Jacksonville's development landscape spans everything from luxury high-rises downtown to industrial distribution centers on the Westside. Each project type calls for a different financing structure, and matching the right loan to your development plan is critical for controlling costs and staying on schedule.
Ground-Up Construction Loans
Ground-up construction loans fund the entire build process, from site preparation through certificate of occupancy. These loans are structured as short-term facilities (typically 12 to 36 months) with interest-only payments during the construction phase. Funds are disbursed in draws as the project hits predetermined milestones, and a third-party inspector verifies progress before each disbursement.
For Jacksonville developers, ground-up loans typically cover 75% to 80% of total project costs, with interest rates ranging from 7% to 12% depending on the borrower's experience, the project scope, and market conditions.
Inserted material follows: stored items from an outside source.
-- pv_equiv track=rewrite | github.com/JayConnorSynrg/n8n-workflows | src/tools/composio_router.py | _parse_slug
-- ===== SOURCE A (Python) =====
-- _SERVICE_DISPLAY_MAP: dict[str, tuple[str, str]] = {
--     "MICROSOFT_TEAMS_": ("Teams", "in Teams"),
--     "MICROSOFTTEAMS_": ("Teams", "in Teams"),
--     "TEAMS_": ("Teams", "in Teams"),
--     "ONE_DRIVE_": ("OneDrive", "on OneDrive"),
--     "ONEDRIVE_": ("OneDrive", "on OneDrive"),
--     "GOOGLE_SHEETS_": ("Sheets", "in Sheets"),
--     "GOOGLESHEETS_": ("Sheets", "in Sheets"),
--     "GOOGLE_DOCS_": ("Docs", "in Docs"),
--     "GOOGLEDOCS_": ("Docs", "in Docs"),
--     "GOOGLECALENDAR_": ("Calendar", "on Calendar"),
--     "GOOGLE_CALENDAR_": ("Calendar", "on Calendar"),
--     "GOOGLEDRIVE_": ("Drive", "on Drive"),
--     "GOOGLE_DRIVE_": ("Drive", "on Drive"),
--     "EXCEL_": ("Excel", "in Excel"),
--     "SLACK_": ("Slack", "in Slack"),
--     "GMAIL_": ("Gmail", "via email"),
--     "GITHUB_": ("GitHub", "on GitHub"),
--     "CANVA_": ("Canva", "in Canva"),
--     "APIFY_": ("Apify", ""),
--     "FIRECRAWL_": ("Firecrawl", ""),
--     "SUPABASE_": ("Database", "in the database"),
--     "PINECONE_": ("Search", "in search index"),
--     "RECALLAI_": ("Recall", "via Recall"),
--     "PERPLEXITYAI_": ("Search", "via search"),
--     "GAMMA_": ("Gamma", "in Gamma"),
--     "COMPOSIO_SEARCH_": ("Web Search", ""),
--     "COMPOSIO_": ("Tools", ""),
-- }
--
-- def _parse_slug(tool_slug: str) -> tuple[str, str]:
--     """Parse a slug into (service_label, action_text).
--
--     Returns ("Teams", "Send Message") for MICROSOFT_TEAMS_SEND_MESSAGE.
--     Falls back to ("Tools", "action name") for unknown prefixes.
--     """
--     slug = tool_slug.upper()
--     for prefix, (label, _) in _SERVICE_DISPLAY_MAP.items():
--         if slug.startswith(prefix):
--             action = slug[len(prefix):].replace("_", " ").title()
--             return label, action
--     # Unknown service — use first word as label, rest as action
--     parts = slug.split("_", 1)
--     if len(parts) == 2:
--         return parts[0].title(), parts[1].replace("_", " ").title()
--     return "Tools", slug.replace("_", " ").title()
-- ===== SOURCE B (Python) =====
-- # B: tokenize once on "_" and resolve the service by dict lookup of the first
-- # one or two tokens (two-token services first), instead of scanning a prefix table.
-- _TWO_TOKEN_LABELS: dict[tuple[str, str], str] = {
--     ("MICROSOFT", "TEAMS"): "Teams",
--     ("ONE", "DRIVE"): "OneDrive",
--     ("GOOGLE", "SHEETS"): "Sheets",
--     ("GOOGLE", "DOCS"): "Docs",
--     ("GOOGLE", "CALENDAR"): "Calendar",
--     ("GOOGLE", "DRIVE"): "Drive",
--     ("COMPOSIO", "SEARCH"): "Web Search",
-- }
--
-- _ONE_TOKEN_LABELS: dict[str, str] = {
--     "MICROSOFTTEAMS": "Teams",
--     "TEAMS": "Teams",
--     "ONEDRIVE": "OneDrive",
--     "GOOGLESHEETS": "Sheets",
--     "GOOGLEDOCS": "Docs",
--     "GOOGLECALENDAR": "Calendar",
--     "GOOGLEDRIVE": "Drive",
--     "EXCEL": "Excel",
--     "SLACK": "Slack",
--     "GMAIL": "Gmail",
--     "GITHUB": "GitHub",
--     "CANVA": "Canva",
--     "APIFY": "Apify",
--     "FIRECRAWL": "Firecrawl",
--     "SUPABASE": "Database",
--     "PINECONE": "Search",
--     "RECALLAI": "Recall",
--     "PERPLEXITYAI": "Search",
--     "GAMMA": "Gamma",
--     "COMPOSIO": "Tools",
-- }
--
-- def _parse_slug(tool_slug: str) -> tuple[str, str]:
--     """Token-based service resolution: split once, look the head tokens up."""
--     parts = tool_slug.upper().split("_")
--     if len(parts) > 2:
--         label = _TWO_TOKEN_LABELS.get((parts[0], parts[1]))
--         if label is not None:
--             return label, " ".join(parts[2:]).title()
--     if len(parts) > 1:
--         label = _ONE_TOKEN_LABELS.get(parts[0])
--         if label is not None:
--             return label, " ".join(parts[1:]).title()
--         return parts[0].title(), " ".join(parts[1:]).title()
--     return "Tools", parts[0].title()
-- ===== Notes on version B (the rewrite author's own statement) =====
-- stated objective: alternative
-- what changed: B replaces A's ordered scan of 27 string prefixes (startswith on each, table order encoding tie-breaks) by splitting the slug once on the underscore separator and resolving the service with two dict lookups keyed by the first one or two tokens (two-token services tried first); equal because every table prefix ends in the separator so prefix matching aligns with token boundaries, and the only nested prefix pair (COMPOSIO_SEARCH_/COMPOSIO_) is listed longer-first in A.
import Mathlib
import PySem
-- pv_equiv track=rewrite | github.com/RythmSharma96/safe-ai-learning | backend/conversations/services.py | _get_canned_response
-- ===== SOURCE A (Python) =====
-- SAFE_RESPONSES = {
--     "self_harm": (
--         "I care about you and want you to be safe. If you're going through a tough time, "
--         "please talk to a trusted adult like a parent, teacher, or school counselor. "
--         "You can also call Kids Helpline at 1800 55 1800. "
--         "I'm here to help you learn — let's focus on something positive together!"
--     ),
--     "pii_request": (
--         "I'm not able to share or receive personal information like phone numbers, "
--         "emails, or addresses. This is to keep everyone safe! "
--         "Is there a learning topic I can help you with instead?"
--     ),
--     "sexual_content": (
--         "That's not something I'm able to help with. "
--         "Let's talk about something fun to learn instead! "
--         "Do you have any questions about science, math, history, or another subject?"
--     ),
--     "manipulation": (
--         "I want to make sure you stay safe. If anyone ever makes you feel uncomfortable "
--         "or asks you to keep secrets from your parents or teachers, please tell a trusted adult. "
--         "Now, what would you like to learn about today?"
--     ),
--     "moderation_unavailable": (
--         "I need a moment — could you try asking your question again? "
--         "I'm here to help you learn!"
--     ),
-- }
--
-- DEFAULT_SAFE_RESPONSE = (
--     "I'm not able to help with that, but I'd love to help you learn something new! "
--     "What subject are you curious about?"
-- )
--
-- def _get_canned_response(categories: list[str]) -> str:
--     """Get the most appropriate canned response based on flag categories."""
--     priority = ["self_harm", "sexual_content", "pii_request", "manipulation"]
--     for cat in priority:
--         if cat in categories:
--             return SAFE_RESPONSES[cat]
--
--     if "moderation_unavailable" in categories:
--         return SAFE_RESPONSES["moderation_unavailable"]
--
--     return DEFAULT_SAFE_RESPONSE
-- ===== SOURCE B (Python) =====
-- SAFE_RESPONSES = {
--     "self_harm": (
--         "I care about you and want you to be safe. If you're going through a tough time, "
--         "please talk to a trusted adult like a parent, teacher, or school counselor. "
--         "You can also call Kids Helpline at 1800 55 1800. "
--         "I'm here to help you learn — let's focus on something positive together!"
--     ),
--     "pii_request": (
--         "I'm not able to share or receive personal information like phone numbers, "
--         "emails, or addresses. This is to keep everyone safe! "
--         "Is there a learning topic I can help you with instead?"
--     ),
--     "sexual_content": (
--         "That's not something I'm able to help with. "
--         "Let's talk about something fun to learn instead! "
--         "Do you have any questions about science, math, history, or another subject?"
--     ),
--     "manipulation": (
--         "I want to make sure you stay safe. If anyone ever makes you feel uncomfortable "
--         "or asks you to keep secrets from your parents or teachers, please tell a trusted adult. "
--         "Now, what would you like to learn about today?"
--     ),
--     "moderation_unavailable": (
--         "I need a moment — could you try asking your question again? "
--         "I'm here to help you learn!"
--     ),
-- }
--
-- DEFAULT_SAFE_RESPONSE = (
--     "I'm not able to help with that, but I'd love to help you learn something new! "
--     "What subject are you curious about?"
-- )
--
-- _RANK = {
--     "self_harm": 0,
--     "sexual_content": 1,
--     "pii_request": 2,
--     "manipulation": 3,
--     "moderation_unavailable": 4,
-- }
--
-- def _get_canned_response(categories: list) -> str:
--     """Single pass over the input, keeping the known category of smallest rank."""
--     best = None
--     best_rank = None
--     for cat in categories:
--         r = _RANK.get(cat)
--         if r is not None and (best_rank is None or r < best_rank):
--             best, best_rank = cat, r
--     return SAFE_RESPONSES[best] if best is not None else DEFAULT_SAFE_RESPONSE
-- ===== Notes on version B (the rewrite author's own statement) =====
-- stated objective: alternative
-- what changed: Replaces A's early-return scan over the fixed priority list (membership test per priority category) with a single pass over the input list that keeps the category of smallest rank from a prebuilt rank table.
import Mathlib
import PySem

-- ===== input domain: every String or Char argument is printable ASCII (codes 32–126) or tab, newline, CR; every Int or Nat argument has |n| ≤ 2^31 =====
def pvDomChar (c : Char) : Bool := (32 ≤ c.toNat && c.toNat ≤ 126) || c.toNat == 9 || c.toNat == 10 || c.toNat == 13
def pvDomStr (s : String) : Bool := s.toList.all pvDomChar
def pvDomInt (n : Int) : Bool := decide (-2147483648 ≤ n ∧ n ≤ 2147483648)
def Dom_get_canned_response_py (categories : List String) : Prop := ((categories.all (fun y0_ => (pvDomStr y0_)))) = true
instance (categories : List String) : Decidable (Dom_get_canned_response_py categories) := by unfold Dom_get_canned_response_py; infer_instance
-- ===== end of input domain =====

-- B replaces A's early-return scan over the fixed priority list by a single pass over the
-- input that keeps the known category of smallest rank (objective: alternative shape, same cost).

-- shared module constants (the SAFE_RESPONSES dict values and DEFAULT_SAFE_RESPONSE)
def pvRespSelfHarm : String := "I care about you and want you to be safe. If you're going through a tough time, please talk to a trusted adult like a parent, teacher, or school counselor. You can also call Kids Helpline at 1800 55 1800. I'm here to help you learn — let's focus on something positive together!"
def pvRespPii : String := "I'm not able to share or receive personal information like phone numbers, emails, or addresses. This is to keep everyone safe! Is there a learning topic I can help you with instead?"
def pvRespSexual : String := "That's not something I'm able to help with. Let's talk about something fun to learn instead! Do you have any questions about science, math, history, or another subject?"
def pvRespManip : String := "I want to make sure you stay safe. If anyone ever makes you feel uncomfortable or asks you to keep secrets from your parents or teachers, please tell a trusted adult. Now, what would you like to learn about today?"
def pvRespMod : String := "I need a moment — could you try asking your question again? I'm here to help you learn!"
def pvDefaultResp : String := "I'm not able to help with that, but I'd love to help you learn something new! What subject are you curious about?"

-- SAFE_RESPONSES[cat] lookup (called only with the five keys present in the dict)
def pvSafeResp (c : String) : String :=
  if c = "self_harm" then pvRespSelfHarm
  else if c = "pii_request" then pvRespPii
  else if c = "sexual_content" then pvRespSexual
  else if c = "manipulation" then pvRespManip
  else if c = "moderation_unavailable" then pvRespMod
  else ""

-- ===== PORT A =====
-- 'for cat in priority: if cat in categories: return SAFE_RESPONSES[cat]'
def pvALoop (categories : List String) : List String → Option String
  | [] => none
  | c :: rest => if categories.contains c then some (pvSafeResp c) else pvALoop categories rest

def get_canned_response_py (categories : List String) : String :=
  match pvALoop categories ["self_harm", "sexual_content", "pii_request", "manipulation"] with
  | some r => r
  | none =>
    if categories.contains "moderation_unavailable" then pvSafeResp "moderation_unavailable"
    else pvDefaultResp

-- ===== PORT B =====
-- _RANK.get(cat)
def pvRank (c : String) : Option Nat :=
  if c = "self_harm" then some 0
  else if c = "sexual_content" then some 1
  else if c = "pii_request" then some 2
  else if c = "manipulation" then some 3
  else if c = "moderation_unavailable" then some 4
  else none

-- the loop body: (best, best_rank) updated by one cat
def pvStep (best : Option (String × Nat)) (c : String) : Option (String × Nat) :=
  match pvRank c, best with
  | none, b => b
  | some r, none => some (c, r)
  | some r, some (bc, br) => if r < br then some (c, r) else some (bc, br)

def pvBLoop : List String → Option (String × Nat) → Option (String × Nat)
  | [], best => best
  | c :: rest, best => pvBLoop rest (pvStep best c)

def get_canned_response_py_alt (categories : List String) : String :=
  match pvBLoop categories none with
  | some (c, _) => pvSafeResp c
  | none => pvDefaultResp

-- ===== PRECONDITION & SPEC =====
def Spec_get_canned_response_py (categories : List String) (out : String) : Prop := out = get_canned_response_py_alt categories
instance (categories : List String) (out : String) : Decidable (Spec_get_canned_response_py categories out) := by unfold Spec_get_canned_response_py; infer_instance

-- ===== CLAIM (what is proved, stated in full; the proofs are below) =====
def Claim_equal_get_canned_response_py : Prop := ∀ (categories : List String), Dom_get_canned_response_py categories → Spec_get_canned_response_py categories (get_canned_response_py categories)

-- ===== LEMMAS AND PROOFS =====

-- left-biased 'keep the better of two states'
def pvComb : Option (String × Nat) → Option (String × Nat) → Option (String × Nat)
  | b, none => b
  | none, some x => some x
  | some (bc, br), some (xc, xr) => if xr < br then some (xc, xr) else some (bc, br)

lemma pvComb_assoc (a b c : Option (String × Nat)) :
    pvComb (pvComb a b) c = pvComb a (pvComb b c) := by
  rcases a with _ | ⟨ac, ar⟩ <;> rcases b with _ | ⟨bc, br⟩ <;> rcases c with _ | ⟨cc, cr⟩ <;>
    simp only [pvComb] <;> split_ifs <;> simp only [pvComb] <;> split_ifs <;>
      first | rfl | (exfalso; omega)

lemma pvComb_none_left (x : Option (String × Nat)) : pvComb none x = x := by
  cases x <;> rfl

lemma pvStep_comb (b : Option (String × Nat)) (c : String) :
    pvStep b c = pvComb b (pvStep none c) := by
  rcases b with _ | ⟨bc, br⟩ <;> cases hr : pvRank c <;> simp [pvStep, pvComb, hr]

lemma pvBLoop_state (l : List String) : ∀ b, pvBLoop l b = pvComb b (pvBLoop l none) := by
  induction l with
  | nil => intro b; rfl
  | cons c rest ih =>
    intro b
    show pvBLoop rest (pvStep b c) = pvComb b (pvBLoop rest (pvStep none c))
    rw [ih (pvStep b c), ih (pvStep none c), pvStep_comb, pvComb_assoc]

-- the first-in-priority-order member, as A's chain of membership tests produces it
def pvBest (l : List String) : Option (String × Nat) :=
  if l.contains "self_harm" then some ("self_harm", 0)
  else if l.contains "sexual_content" then some ("sexual_content", 1)
  else if l.contains "pii_request" then some ("pii_request", 2)
  else if l.contains "manipulation" then some ("manipulation", 3)
  else if l.contains "moderation_unavailable" then some ("moderation_unavailable", 4)
  else none

lemma pvBLoop_eq_best (l : List String) : pvBLoop l none = pvBest l := by
  induction l with
  | nil => rfl
  | cons c rest ih =>
    show pvBLoop rest (pvStep none c) = pvBest (c :: rest)
    rw [pvBLoop_state, ih]
    by_cases h0 : c = "self_harm"
    · subst h0
      rw [show pvStep none "self_harm" = some ("self_harm", 0) from rfl]
      simp only [pvBest, List.contains_cons, beq_self_eq_true, Bool.true_or]
      split_ifs <;> rfl
    by_cases h1 : c = "sexual_content"
    · subst h1
      rw [show pvStep none "sexual_content" = some ("sexual_content", 1) from rfl]
      simp only [pvBest, List.contains_cons, beq_self_eq_true, Bool.true_or,
        String.reduceBEq, Bool.false_or]
      split_ifs <;> rfl
    by_cases h2 : c = "pii_request"
    · subst h2
      rw [show pvStep none "pii_request" = some ("pii_request", 2) from rfl]
      simp only [pvBest, List.contains_cons, beq_self_eq_true, Bool.true_or,
        String.reduceBEq, Bool.false_or]
      split_ifs <;> rfl
    by_cases h3 : c = "manipulation"
    · subst h3
      rw [show pvStep none "manipulation" = some ("manipulation", 3) from rfl]
      simp only [pvBest, List.contains_cons, beq_self_eq_true, Bool.true_or,
        String.reduceBEq, Bool.false_or]
      split_ifs <;> rfl
    by_cases h4 : c = "moderation_unavailable"
    · subst h4
      rw [show pvStep none "moderation_unavailable" = some ("moderation_unavailable", 4) from rfl]
      simp only [pvBest, List.contains_cons, beq_self_eq_true, Bool.true_or,
        String.reduceBEq, Bool.false_or]
      split_ifs <;> rfl
    · have hrk : pvRank c = none := by simp [pvRank, h0, h1, h2, h3, h4]
      have hst : pvStep none c = none := by simp [pvStep, hrk]
      rw [hst, pvComb_none_left]
      have b0 : ("self_harm" == c) = false := by simp [Ne.symm h0]
      have b1 : ("sexual_content" == c) = false := by simp [Ne.symm h1]
      have b2 : ("pii_request" == c) = false := by simp [Ne.symm h2]
      have b3 : ("manipulation" == c) = false := by simp [Ne.symm h3]
      have b4 : ("moderation_unavailable" == c) = false := by simp [Ne.symm h4]
      simp only [pvBest, List.contains_cons, b0, b1, b2, b3, b4, Bool.false_or]

-- ===== VERDICT (by name: the statement is the Claim_ definition above) =====
theorem get_canned_response_py_spec : Claim_equal_get_canned_response_py := by
  intro categories _
  show get_canned_response_py categories = get_canned_response_py_alt categories
  unfold get_canned_response_py get_canned_response_py_alt
  rw [pvBLoop_eq_best]
  simp only [pvALoop, pvBest]
  split_ifs <;> rfl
Learn more about vertical construction financing for multistory projects or horizontal construction loans for land development and infrastructure work.
Construction-to-Permanent Loans
A construction-to-permanent (C2P) loan combines the construction phase and long-term financing into a single closing, saving borrowers the cost and hassle of refinancing once the building is complete. The loan converts from an interest-only construction facility to a fully amortizing permanent mortgage upon project completion.
This structure works particularly well for owner-occupied commercial properties in Jacksonville, such as medical offices, retail buildings, or professional office space. Borrowers lock in their permanent rate at closing, providing certainty even if rates move during the 12- to 18-month build period.
SBA Construction Loans
Small business owners building or renovating owner-occupied commercial space in Jacksonville can access SBA 504 construction financing with as little as 10% down. The SBA 504 program pairs a conventional first mortgage (50%) with an SBA-backed second mortgage (40%) at a fixed rate for up to 25 years. This structure significantly reduces the cash equity required and provides long-term rate certainty.
Jacksonville businesses in growth corridors like Town Center, the Southside, and the Westside frequently use SBA construction loans for new facilities, warehouse expansions, and medical office builds.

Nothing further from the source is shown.